▶ **Work request**: Of all the entries below, only the lines from the one with "pvStep (M.map (fun" up to and including the one with "calc pvProd (n" are to be duplicated exactly.

▶ **Exercise inputs**:
-- pv_equiv track=rewrite | github.com/Steven-Stimson/PoreC_QC | script/simulate_digestion.py | replaceN
-- ===== SOURCE A (Python) =====
-- def replaceN(cs):
--     if 'N' not in cs:
--         return [cs]
--     n_positions = [i for i, c in enumerate(cs) if c == 'N']
--     permutations = []
--
--     def _replace(cs, pos=0):
--         if pos >= len(n_positions):
--             permutations.append(cs)
--             return
--         current_pos = n_positions[pos]
--         for nuc in ['A','C','G','T']:
--             new_cs = cs[:current_pos] + nuc + cs[current_pos+1:]
--             _replace(new_cs, pos+1)
--     _replace(cs)
--     return permutations
-- ===== SOURCE B (Python) =====
-- def replaceN(cs):
--     n_positions = [i for i, c in enumerate(cs) if c == 'N']
--     combos = [[]]
--     for _ in n_positions:
--         combos = [combo + [nuc] for combo in combos for nuc in 'ACGT']
--     out = []
--     for combo in combos:
--         chars = list(cs)
--         for i, nuc in zip(n_positions, combo):
--             chars[i] = nuc
--         out.append(''.join(chars))
--     return out
-- ===== Notes on version B (the rewrite author's own statement) =====
-- stated objective: alternative
-- what changed: Replaces the nested recursive closure that rebuilds the string by slicing at each level with a flat iterative cartesian-product enumeration: build the list of nucleotide combinations breadth-first, then for each combination copy the string once into a list and assign the N positions.
import Mathlib
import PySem

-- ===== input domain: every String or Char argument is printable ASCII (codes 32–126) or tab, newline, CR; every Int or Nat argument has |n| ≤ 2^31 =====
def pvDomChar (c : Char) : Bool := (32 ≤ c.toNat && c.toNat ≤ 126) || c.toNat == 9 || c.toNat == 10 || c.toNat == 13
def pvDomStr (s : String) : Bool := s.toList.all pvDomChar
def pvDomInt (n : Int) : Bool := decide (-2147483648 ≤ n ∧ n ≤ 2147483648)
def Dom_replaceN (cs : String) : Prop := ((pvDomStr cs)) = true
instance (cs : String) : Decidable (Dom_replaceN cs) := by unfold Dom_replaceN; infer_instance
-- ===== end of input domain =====

-- B replaces A's recursive slicing closure with a flat iterative cartesian-product enumeration (alternative decomposition).

-- ===== PORT A =====
-- n_positions = [i for i, c in enumerate(cs) if c == 'N']  (the identical comprehension in A and B; shared)
def pvNPosA (l : List Char) : List Int :=
  ((PySem.List.enumerate l 0).filter (fun p => p.2 == 'N')).map (fun p => p.1)

-- the recursive closure _replace, recursing on the remaining suffix of n_positions;
-- appending to `permutations` in loop order is the flatMap over the nucleotide list
def pvReplaceA (cs : List Char) (rest : List Int) : List String :=
  match rest with
  | [] => [String.ofList cs]
  | p :: rest =>
      (['A', 'C', 'G', 'T'] : List Char).flatMap (fun nuc =>
        pvReplaceA (PySem.List.slice cs none (some p) ++ [nuc] ++
                    PySem.List.slice cs (some (p + 1)) none) rest)

def replaceN (cs : String) : List String :=
  if PySem.Str.isIn "N" cs = false then [cs]
  else pvReplaceA cs.toList (pvNPosA cs.toList)

-- ===== PORT B =====
-- combos = [combo + [nuc] for combo in combos for nuc in 'ACGT']
def pvStep (combos : List (List Char)) : List (List Char) :=
  combos.flatMap (fun combo => "ACGT".toList.map (fun nuc => combo ++ [nuc]))

def replaceN_alt (cs : String) : List String :=
  let npos := pvNPosA cs.toList
  let combos := npos.foldl (fun cb _ => pvStep cb) [[]]
  combos.map (fun combo =>
    String.ofList ((npos.zip combo).foldl
      (fun chars pr => PySem.List.pySetD chars pr.1 pr.2) cs.toList))

-- ===== PRECONDITION & SPEC =====
def Spec_replaceN (cs : String) (out : List String) : Prop := out = replaceN_alt cs
instance (cs : String) (out : List String) : Decidable (Spec_replaceN cs out) := by unfold Spec_replaceN; infer_instance

-- ===== CLAIM (what is proved, stated in full; the proofs are below) =====
def Claim_equal_replaceN : Prop := ∀ (cs : String), Dom_replaceN cs → Spec_replaceN cs (replaceN cs)

-- ===== LEMMAS AND PROOFS =====

-- iterated step, the recursive characterisation of B's combos fold
def pvProd : Nat → List (List Char)
  | 0 => [[]]
  | n + 1 => pvStep (pvProd n)

theorem pvFoldl_step_aux (l : List Int) (n : Nat) :
    l.foldl (fun cb _ => pvStep cb) (pvProd n) = pvProd (n + l.length) := by
  induction l generalizing n with
  | nil => simp
  | cons p rest ih =>
      simp only [List.foldl_cons, List.length_cons]
      have : pvStep (pvProd n) = pvProd (n + 1) := rfl
      rw [this, ih]
      ring_nf

theorem pvFoldl_step_eq_prod (l : List Int) :
    l.foldl (fun cb _ => pvStep cb) [[]] = pvProd l.length := by
  have := pvFoldl_step_aux l 0
  simpa using this

theorem pvProd_cons (n : Nat) :
    pvProd (n + 1) = "ACGT".toList.flatMap (fun c => (pvProd n).map (fun t => c :: t)) := by
  induction n with
  | zero => decide
  | succ n ih =>
      have step_map : ∀ (M : List (List Char)) (c : Char),
          pvStep (M.map (fun t => c :: t)) = (pvStep M).map (fun t => c :: t) := by
        intro M c
        unfold pvStep
        simp [List.flatMap_map, List.map_flatMap]
      calc pvProd (n + 1 + 1) = pvStep (pvProd (n + 1)) := rfl
        _ = pvStep ("ACGT".toList.flatMap (fun c => (pvProd n).map (fun t => c :: t))) := by rw [ih]
        _ = "ACGT".toList.flatMap (fun c => pvStep ((pvProd n).map (fun t => c :: t))) := by
              unfold pvStep; simp
        _ = "ACGT".toList.flatMap (fun c => (pvStep (pvProd n)).map (fun t => c :: t)) := by
              simp only [step_map]
        _ = "ACGT".toList.flatMap (fun c => (pvProd (n + 1)).map (fun t => c :: t)) := rfl

theorem pvMain (rest : List Int) (cs : List Char)
    (h : ∀ p ∈ rest, 0 ≤ p ∧ p.toNat < cs.length) :
    pvReplaceA cs rest =
      (pvProd rest.length).map (fun combo =>
        String.ofList ((rest.zip combo).foldl
          (fun chars pr => PySem.List.pySetD chars pr.1 pr.2) cs)) := by
  induction rest generalizing cs with
  | nil => simp [pvReplaceA, pvProd]
  | cons p rest ih =>
      obtain ⟨hp0, hplen⟩ := h p (by simp)
      have hnuc : ("ACGT".toList : List Char) = ['A', 'C', 'G', 'T'] := rfl
      unfold pvReplaceA
      rw [List.length_cons, pvProd_cons, List.map_flatMap, hnuc]
      congr 1
      funext nuc
      have hp1 : (0 : Int) ≤ p + 1 := by omega
      have htn : (p + 1).toNat = p.toNat + 1 := by omega
      have hsub : PySem.List.slice cs none (some p) ++ [nuc] ++
          PySem.List.slice cs (some (p + 1)) none = PySem.List.pySetD cs p nuc := by
        rw [PySem.List.slice_to cs hp0, PySem.List.slice_from cs hp1,
            PySem.List.pySetD_of_nonneg cs nuc hp0, htn,
            List.set_eq_take_cons_drop _ hplen]
        simp
      rw [hsub]
      have hlen : ∀ q ∈ rest, 0 ≤ q ∧ q.toNat < (PySem.List.pySetD cs p nuc).length := by
        intro q hq
        obtain ⟨h1, h2⟩ := h q (by simp [hq])
        exact ⟨h1, by simpa [PySem.List.pySetD_of_nonneg cs nuc hp0] using h2⟩
      rw [ih _ hlen, List.map_map]
      apply List.map_congr_left
      intro t _
      simp [List.zip_cons_cons]

theorem pvNPos_range (l : List Char) : ∀ p ∈ pvNPosA l, 0 ≤ p ∧ p.toNat < l.length := by
  intro p hp
  simp only [pvNPosA, List.mem_map, List.mem_filter] at hp
  obtain ⟨pr, ⟨hmem, _⟩, rfl⟩ := hp
  rw [PySem.List.mem_enumerate_iff] at hmem
  obtain ⟨k, hk, rfl⟩ := hmem
  simp only []
  omega

theorem pvNPos_nil_of_not_mem (l : List Char) (h : 'N' ∉ l) : pvNPosA l = [] := by
  simp only [pvNPosA, List.map_eq_nil_iff, List.filter_eq_nil_iff]
  intro pr hmem
  rw [PySem.List.mem_enumerate_iff] at hmem
  obtain ⟨k, hk, rfl⟩ := hmem
  simp only [beq_iff_eq]
  intro hEq
  exact h (hEq ▸ List.getElem_mem hk)

-- ===== VERDICT (by name: the statement is the Claim_ definition above) =====
theorem replaceN_spec : Claim_equal_replaceN := by
  intro cs _
  unfold Spec_replaceN replaceN replaceN_alt
  simp only [pvFoldl_step_eq_prod]
  rw [← pvMain _ _ (pvNPos_range cs.toList)]
  by_cases hN : PySem.Str.isIn "N" cs = false
  · rw [if_pos hN]
    have hnot : 'N' ∉ cs.toList := by
      intro hmem
      obtain ⟨s, t, hst⟩ := List.mem_iff_append.mp hmem
      have : (("N" : String).toList) <:+: cs.toList := by
        rw [hst]; exact ⟨s, t, by simp⟩
      have h2 : PySem.Str.isIn "N" cs = true := (PySem.Str.isIn_iff_infix _ _).mpr this
      rw [hN] at h2
      exact Bool.false_ne_true h2
    rw [pvNPos_nil_of_not_mem _ hnot]
    simp [pvReplaceA, String.ofList]
  · rw [if_neg hN]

▶ **Finished exercise**:
          pvStep (M.map (fun t => c :: t)) = (pvStep M).map (fun t => c :: t) := by
        intro M c
        unfold pvStep
        simp [List.flatMap_map, List.map_flatMap]
      calc pvProd (n + 1 + 1) = pvStep (pvProd (n + 1)) := rfl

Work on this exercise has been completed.